QSTN: A Modular Framework for Robust Questionnaire Inference with Large Language Models
Maximilian Kreutner, Jens Rupprecht, Georg Ahnert, Ahmed Salem, Markus Strohmaier
TL;DR
QSTN tackles robustness issues in questionnaire-style prompting for large language models by providing a modular, open-source framework to systematically vary questionnaire presentation, prompt perturbations, and response generation methods. It supports both local and remote inference alongside a no-code UI, enabling scalable in-silico surveys and reproducible analyses across datasets and models.
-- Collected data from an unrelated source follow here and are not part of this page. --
-- pv_equiv track=rewrite | github.com/iliketurtles29/pilahunt | app.py | newline_every_seven_words
-- ===== SOURCE A (Python) =====
-- def newline_every_seven_words(value):
--     if not value:
--         return ''
--     words = value.split()
--     lines = []
--     for i in range(0, len(words), 7):
--         lines.append(' '.join(words[i:i+7]))
--     return '<br>'.join(lines)
-- ===== SOURCE B (Python) =====
-- def newline_every_seven_words(value):
--     parts = []
--     for i, w in enumerate(value.split()):
--         if i > 0:
--             parts.append('<br>' if i % 7 == 0 else ' ')
--         parts.append(w)
--     return ''.join(parts)
-- ===== Notes on version B (the rewrite author's own statement) =====
-- stated objective: alternative
-- what changed: A slices the word list into groups of seven and joins the group strings with '<br>'; B makes one flat pass over the enumerated words, emitting a positional separator ('<br>' when i%7==0, else ' ') before each non-first word and concatenating once.
import Mathlib
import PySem

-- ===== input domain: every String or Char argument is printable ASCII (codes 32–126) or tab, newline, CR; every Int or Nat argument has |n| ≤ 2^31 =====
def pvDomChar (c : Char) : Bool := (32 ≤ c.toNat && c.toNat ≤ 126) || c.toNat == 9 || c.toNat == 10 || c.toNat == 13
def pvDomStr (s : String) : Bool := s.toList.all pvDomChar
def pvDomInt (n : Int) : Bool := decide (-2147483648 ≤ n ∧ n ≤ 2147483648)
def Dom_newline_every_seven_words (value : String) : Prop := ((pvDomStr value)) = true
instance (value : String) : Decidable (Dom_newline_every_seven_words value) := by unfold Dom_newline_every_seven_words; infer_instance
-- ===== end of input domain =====

-- B replaces A's chunk-slicing loop (group words in sevens, join the groups) by a single flat
-- pass over the enumerated words that picks a positional separator; objective: alternative.

-- ===== PORT A =====
def newline_every_seven_words (value : String) : String :=
  if value == "" then ""
  else
    let words := PySem.Str.split₀ value
    let lines := (PySem.List.pyRange 0 (PySem.List.len words) 7).foldl
      (fun lines i =>
        lines ++ [PySem.Str.join " " (PySem.List.slice words (some i) (some (i + 7)))]) []
    PySem.Str.join "<br>" lines

-- ===== PORT B =====
def newline_every_seven_words_alt (value : String) : String :=
  let parts := (PySem.List.enumerate (PySem.Str.split₀ value)).foldl
    (fun parts iw =>
      (if iw.1 > 0 then
        parts ++ [if PySem.Int.mod iw.1 7 == 0 then "<br>" else " "]
      else parts) ++ [iw.2]) []
  PySem.Str.join "" parts

-- ===== PRECONDITION & SPEC =====
def Spec_newline_every_seven_words (value : String) (out : String) : Prop := out = newline_every_seven_words_alt value
instance (value : String) (out : String) : Decidable (Spec_newline_every_seven_words value out) := by unfold Spec_newline_every_seven_words; infer_instance

-- ===== CLAIM (what is proved, stated in full; the proofs are below) =====
def Claim_equal_newline_every_seven_words : Prop := ∀ (value : String), Dom_newline_every_seven_words value → Spec_newline_every_seven_words value (newline_every_seven_words value)

-- ===== LEMMAS AND PROOFS =====

-- chunks of seven, as a recursive function (proof-side view of A's slicing loop)
def chunks7 {α : Type} : List α → List (List α)
  | [] => []
  | x :: xs => ((x :: xs).take 7) :: chunks7 (xs.drop 6)
termination_by l => l.length
decreasing_by simp

lemma chunks7_nil {α : Type} : chunks7 ([] : List α) = [] := by
  rw [chunks7.eq_def]

lemma chunks7_cons {α : Type} (x : α) (xs : List α) :
    chunks7 (x :: xs) = ((x :: xs).take 7) :: chunks7 (xs.drop 6) := by
  rw [chunks7.eq_def]

lemma chunks7_ne_nil {α : Type} (x : α) (xs : List α) : chunks7 (x :: xs) ≠ [] := by
  rw [chunks7.eq_def]; simp

lemma chunks7_map {α β : Type} (f : α → β) (ws : List α) :
    chunks7 (ws.map f) = (chunks7 ws).map (List.map f) := by
  induction ws using chunks7.induct with
  | case1 => simp [chunks7_nil]
  | case2 x xs ih =>
    rw [List.map_cons, chunks7_cons, chunks7_cons, ← List.map_drop, ih]
    congr 1
    rw [← List.map_cons, List.map_take]

-- A's index list of slices is exactly chunks7
lemma range_map_take_drop {α : Type} (ws : List α) :
    (List.range ((ws.length + 6) / 7)).map (fun k => (ws.drop (7 * k)).take 7) = chunks7 ws := by
  induction ws using chunks7.induct with
  | case1 => simp [chunks7_nil]
  | case2 x xs ih =>
    rw [chunks7_cons]
    rw [List.length_drop] at ih
    have hK : ((x :: xs).length + 6) / 7 = (xs.length - 6 + 6) / 7 + 1 := by
      simp; omega
    rw [hK, List.range_succ_eq_map, List.map_cons, List.map_map]
    refine List.cons_eq_cons.mpr ⟨by norm_num, ?_⟩
    rw [← ih]
    apply List.map_congr_left
    intro k _
    show ((x :: xs).drop (7 * Nat.succ k)).take 7 = ((xs.drop 6).drop (7 * k)).take 7
    rw [List.drop_drop]
    have : 7 * Nat.succ k = (7 * k + 6) + 1 := by omega
    rw [this, List.drop_succ_cons]
    congr 2
    omega

-- join with a separator, unfolded one element
lemma join_cons (sep p : List Char) (rest : List (List Char)) :
    PySem.Chars.join sep (p :: rest)
      = p ++ (if rest = [] then [] else sep ++ PySem.Chars.join sep rest) := by
  cases rest with
  | nil => simp [PySem.Chars.join_singleton]
  | cons q r => rw [PySem.Chars.join_cons_cons sep p q r]; simp

lemma join_nil_flatten (ls : List (List Char)) : PySem.Chars.join [] ls = ls.flatten := by
  induction ls with
  | nil => exact PySem.Chars.join_nil []
  | cons p rest ih => rw [join_cons]; cases rest <;> simp_all

-- B's flat-pass element, on the character-list side
def pvSep (i : Int) : List (List Char) :=
  if i > 0 then [if PySem.Int.mod i 7 == 0 then "<br>".toList else " ".toList] else []

def pvH (iw : Int × List Char) : List Char := (pvSep iw.1).flatten ++ iw.2

-- words past the first of a block all get a space separator
lemma inner_flat (ct : List (List Char)) : ∀ (m j : Nat), 1 ≤ j → j + ct.length ≤ 7 →
    (PySem.List.enumerate ct (7 * (m : Int) + (j : Int))).flatMap pvH
      = ct.flatMap (fun w => ' ' :: w) := by
  induction ct with
  | nil => simp
  | cons w ct ih =>
    intro m j h1 h7
    rw [PySem.List.enumerate_cons, List.flatMap_cons]
    have hmod : PySem.Int.mod (7 * (m : Int) + (j : Int)) 7 ≠ 0 := by
      rw [PySem.Int.mod_eq_emod_of_pos (show (0:Int) < 7 by omega)]
      simp at h7
      omega
    have hpos : (0 : Int) < 7 * (m : Int) + (j : Int) := by
      have : (1 : Int) ≤ (j : Int) := by exact_mod_cast h1
      positivity
    have hh : pvH (7 * (m : Int) + (j : Int), w) = ' ' :: w := by
      simp only [pvH, pvSep, if_pos hpos]
      rw [if_neg (by simpa using hmod)]
      rfl
    rw [hh]
    have : 7 * (m : Int) + (j : Int) + 1 = 7 * (m : Int) + ((j + 1 : Nat) : Int) := by
      push_cast; ring
    rw [this, ih m (j + 1) (by omega) (by simp at h7 ⊢; omega)]
    simp

lemma join_sp_flat (c0 : List Char) (ct : List (List Char)) :
    c0 ++ ct.flatMap (fun w => ' ' :: w) = PySem.Chars.join " ".toList (c0 :: ct) := by
  induction ct generalizing c0 with
  | nil => simp [PySem.Chars.join_singleton]
  | cons q r ih =>
    rw [PySem.Chars.join_cons_cons]
    simp only [List.flatMap_cons, ← ih q]
    have hsp : (" ".toList : List Char) = [' '] := by decide
    simp [hsp]

-- every later block of seven, starting at a positive multiple of seven
lemma block_flat (ws : List (List Char)) : ∀ (m : Nat), ws ≠ [] →
    (PySem.List.enumerate ws (7 * ((m : Int) + 1))).flatMap pvH
      = "<br>".toList
          ++ PySem.Chars.join "<br>".toList ((chunks7 ws).map (PySem.Chars.join " ".toList)) := by
  induction ws using chunks7.induct with
  | case1 => intro m h; exact absurd rfl h
  | case2 x xs ih =>
    intro m _
    have hmod : PySem.Int.mod (7 * ((m : Int) + 1)) 7 = 0 := by
      rw [PySem.Int.mod_eq_emod_of_pos (show (0:Int) < 7 by omega)]; omega
    have hpos : (0 : Int) < 7 * ((m : Int) + 1) := by positivity
    have hsplit : (x :: xs) = (x :: xs.take 6) ++ xs.drop 6 := by simp
    conv_lhs => rw [hsplit]
    rw [PySem.List.enumerate_append, List.flatMap_append,
      PySem.List.enumerate_cons, List.flatMap_cons]
    have hh : pvH (7 * ((m : Int) + 1), x) = "<br>".toList ++ x := by
      simp only [pvH, pvSep, if_pos hpos, hmod]
      rfl
    have hstep : 7 * ((m : Int) + 1) + 1 = 7 * ((m + 1 : Nat) : Int) + ((1 : Nat) : Int) := by
      push_cast; ring
    rw [hh, hstep, inner_flat (xs.take 6) (m + 1) 1 (by omega) (by simp; omega)]
    rw [chunks7_cons, List.map_cons, join_cons]
    have h7 : List.take 7 (x :: xs) = x :: List.take 6 xs := by
      rw [show (7 : Nat) = 6 + 1 from rfl, List.take_succ_cons]
    rw [h7, ← join_sp_flat]
    by_cases hr : xs.drop 6 = []
    · simp [hr, chunks7_nil]
    · obtain ⟨y, ys, hy⟩ := List.exists_cons_of_ne_nil hr
      have hnil : ¬ (chunks7 (xs.drop 6)).map (PySem.Chars.join " ".toList) = [] := by
        rw [hy]; simpa using chunks7_ne_nil y ys
      have hlen : ((x :: xs.take 6) : List (List Char)).length = 7 := by
        have : 6 ≤ xs.length := by
          by_contra hc
          exact hr (List.drop_eq_nil_of_le (by omega))
        simp [this]
      have hstart : 7 * ((m : Int) + 1) + (((x :: xs.take 6) : List (List Char)).length : Int)
          = 7 * (((m + 1 : Nat) : Int) + 1) := by
        rw [hlen]; push_cast; ring
      rw [hstart, ih (m + 1) hr, if_neg hnil]
      simp

-- the whole words list: B's flat pass equals A's joined chunks
lemma main_flat (ws : List (List Char)) :
    (PySem.List.enumerate ws 0).flatMap pvH
      = PySem.Chars.join "<br>".toList ((chunks7 ws).map (PySem.Chars.join " ".toList)) := by
  cases ws with
  | nil => simp [chunks7, PySem.Chars.join_nil]
  | cons x xs =>
    have hsplit : (x :: xs) = (x :: xs.take 6) ++ xs.drop 6 := by simp
    conv_lhs => rw [hsplit]
    rw [PySem.List.enumerate_append, List.flatMap_append,
      PySem.List.enumerate_cons, List.flatMap_cons]
    have hh : pvH (0, x) = x := by simp [pvH, pvSep]
    have hstep : (0 : Int) + 1 = 7 * ((0 : Nat) : Int) + ((1 : Nat) : Int) := by norm_num
    rw [hh, hstep, inner_flat (xs.take 6) 0 1 (by omega) (by simp; omega)]
    rw [chunks7_cons, List.map_cons, join_cons]
    have h7 : List.take 7 (x :: xs) = x :: List.take 6 xs := by
      rw [show (7 : Nat) = 6 + 1 from rfl, List.take_succ_cons]
    rw [h7, ← join_sp_flat]
    by_cases hr : xs.drop 6 = []
    · simp [hr, chunks7_nil]
    · obtain ⟨y, ys, hy⟩ := List.exists_cons_of_ne_nil hr
      have hnil : ¬ (chunks7 (xs.drop 6)).map (PySem.Chars.join " ".toList) = [] := by
        rw [hy]; simpa using chunks7_ne_nil y ys
      have hlen : ((x :: xs.take 6) : List (List Char)).length = 7 := by
        have : 6 ≤ xs.length := by
          by_contra hc
          exact hr (List.drop_eq_nil_of_le (by omega))
        simp [this]
      have hstart : ((0 : Int)) + (((x :: xs.take 6) : List (List Char)).length : Int)
          = 7 * (((0 : Nat) : Int) + 1) := by
        rw [hlen]; norm_num
      rw [hstart, block_flat (xs.drop 6) 0 hr, if_neg hnil]

-- B's foldl as a flatMap
lemma fold_B (l : List (Int × String)) (acc : List String) :
    l.foldl (fun parts iw =>
        (if iw.1 > 0 then
          parts ++ [if PySem.Int.mod iw.1 7 == 0 then "<br>" else " "]
        else parts) ++ [iw.2]) acc
      = acc ++ l.flatMap (fun iw =>
          (if iw.1 > 0 then [if PySem.Int.mod iw.1 7 == 0 then "<br>" else " "] else [])
            ++ [iw.2]) := by
  induction l generalizing acc with
  | nil => simp
  | cons iw l ih => rw [List.foldl_cons, ih, List.flatMap_cons]; split_ifs <;> simp

-- B's flattened parts, moved to the character-list side
lemma B_chars (ws : List String) : ∀ (s : Int),
    (((PySem.List.enumerate ws s).flatMap (fun iw =>
        (if iw.1 > 0 then [if PySem.Int.mod iw.1 7 == 0 then "<br>" else " "] else [])
          ++ [iw.2])).map String.toList).flatten
      = (PySem.List.enumerate (ws.map String.toList) s).flatMap pvH := by
  induction ws with
  | nil => simp
  | cons w ws ih =>
    intro s
    rw [List.map_cons, PySem.List.enumerate_cons, PySem.List.enumerate_cons,
      List.flatMap_cons, List.flatMap_cons, List.map_append, List.flatten_append, ih (s + 1)]
    congr 1
    simp only [pvH, pvSep]
    split_ifs <;> simp_all

-- ===== VERDICT (by name: the statement is the Claim_ definition above) =====
theorem newline_every_seven_words_spec : Claim_equal_newline_every_seven_words := by
  intro value _
  unfold Spec_newline_every_seven_words
  by_cases hv : value = ""
  · subst hv; decide
  · simp only [newline_every_seven_words, newline_every_seven_words_alt,
      if_neg (show ¬(value == "") = true by simpa using hv)]
    set ws := PySem.Str.split₀ value with hws
    rw [← String.toList_inj]
    rw [fold_B _ []]
    rw [PySem.List.foldl_append_singleton_eq_map, List.nil_append, List.nil_append]
    -- A side: the pyRange of slice starts becomes chunks7
    have hA : (PySem.List.pyRange 0 (PySem.List.len ws) 7).map
        (fun i => PySem.Str.join " " (PySem.List.slice ws (some i) (some (i + 7))))
        = (chunks7 ws).map (PySem.Str.join " ") := by
      rw [show PySem.List.len ws = (ws.length : Int) from by simp [PySem.List.len_eq],
        PySem.List.pyRange_of_pos 0 (ws.length : Int) (by omega), List.map_map]
      have hK : (if (0 : Int) < (ws.length : Int)
          then (((ws.length : Int) - 0 + 7 - 1) / 7).toNat else 0) = (ws.length + 6) / 7 := by
        split_ifs <;> omega
      rw [hK, ← range_map_take_drop ws, List.map_map]
      apply List.map_congr_left
      intro k _
      show PySem.Str.join " " (PySem.List.slice ws (some (0 + 7 * (k : Int)))
        (some (0 + 7 * (k : Int) + 7))) = _
      have h1 : (0 : Int) + 7 * (k : Int) = ((7 * k : Nat) : Int) := by push_cast; ring
      have h2 : (0 : Int) + 7 * (k : Int) + 7 = ((7 * k : Nat) : Int) + ((7 : Nat) : Int) := by
        push_cast; ring
      rw [h2, h1, PySem.List.slice_natCast_add ws (7 * k) 7]
      simp
    rw [hA, PySem.Str.toList_join, PySem.Str.toList_join, List.map_map]
    have hmapA : (chunks7 ws).map (String.toList ∘ PySem.Str.join " ")
        = (chunks7 (ws.map String.toList)).map (PySem.Chars.join " ".toList) := by
      rw [chunks7_map, List.map_map]
      apply List.map_congr_left
      intro c _
      exact PySem.Str.toList_join " " c
    rw [hmapA, show ("" : String).toList = [] from rfl, join_nil_flatten, B_chars ws 0,
      main_flat]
Key findings show that questionnaire presentation and response-generation strategy substantially influence alignment with human answers and can reduce computational costs, with battery-style presentation often yielding the best subpopulation alignment and restricted generation offering efficiency gains. The work advances reproducibility in LLM-based questionnaire research and broadens applicability to data annotation, psychometrics, and persona studies.
Abstract
We introduce QSTN, an open-source Python framework for systematically generating responses from questionnaire-style prompts to support in-silico surveys and annotation tasks with large language models (LLMs). QSTN enables robust evaluation of questionnaire presentation, prompt perturbations, and response generation methods. Our extensive evaluation ($>40 $ million survey responses) shows that question structure and response generation methods have a significant impact on the alignment of generated survey responses with human answers, and can be obtained for a fraction of the compute cost. In addition, we offer a no-code user interface that allows researchers to set up robust experiments with LLMs without coding knowledge. We hope that QSTN will support the reproducibility and reliability of LLM-based research in the future.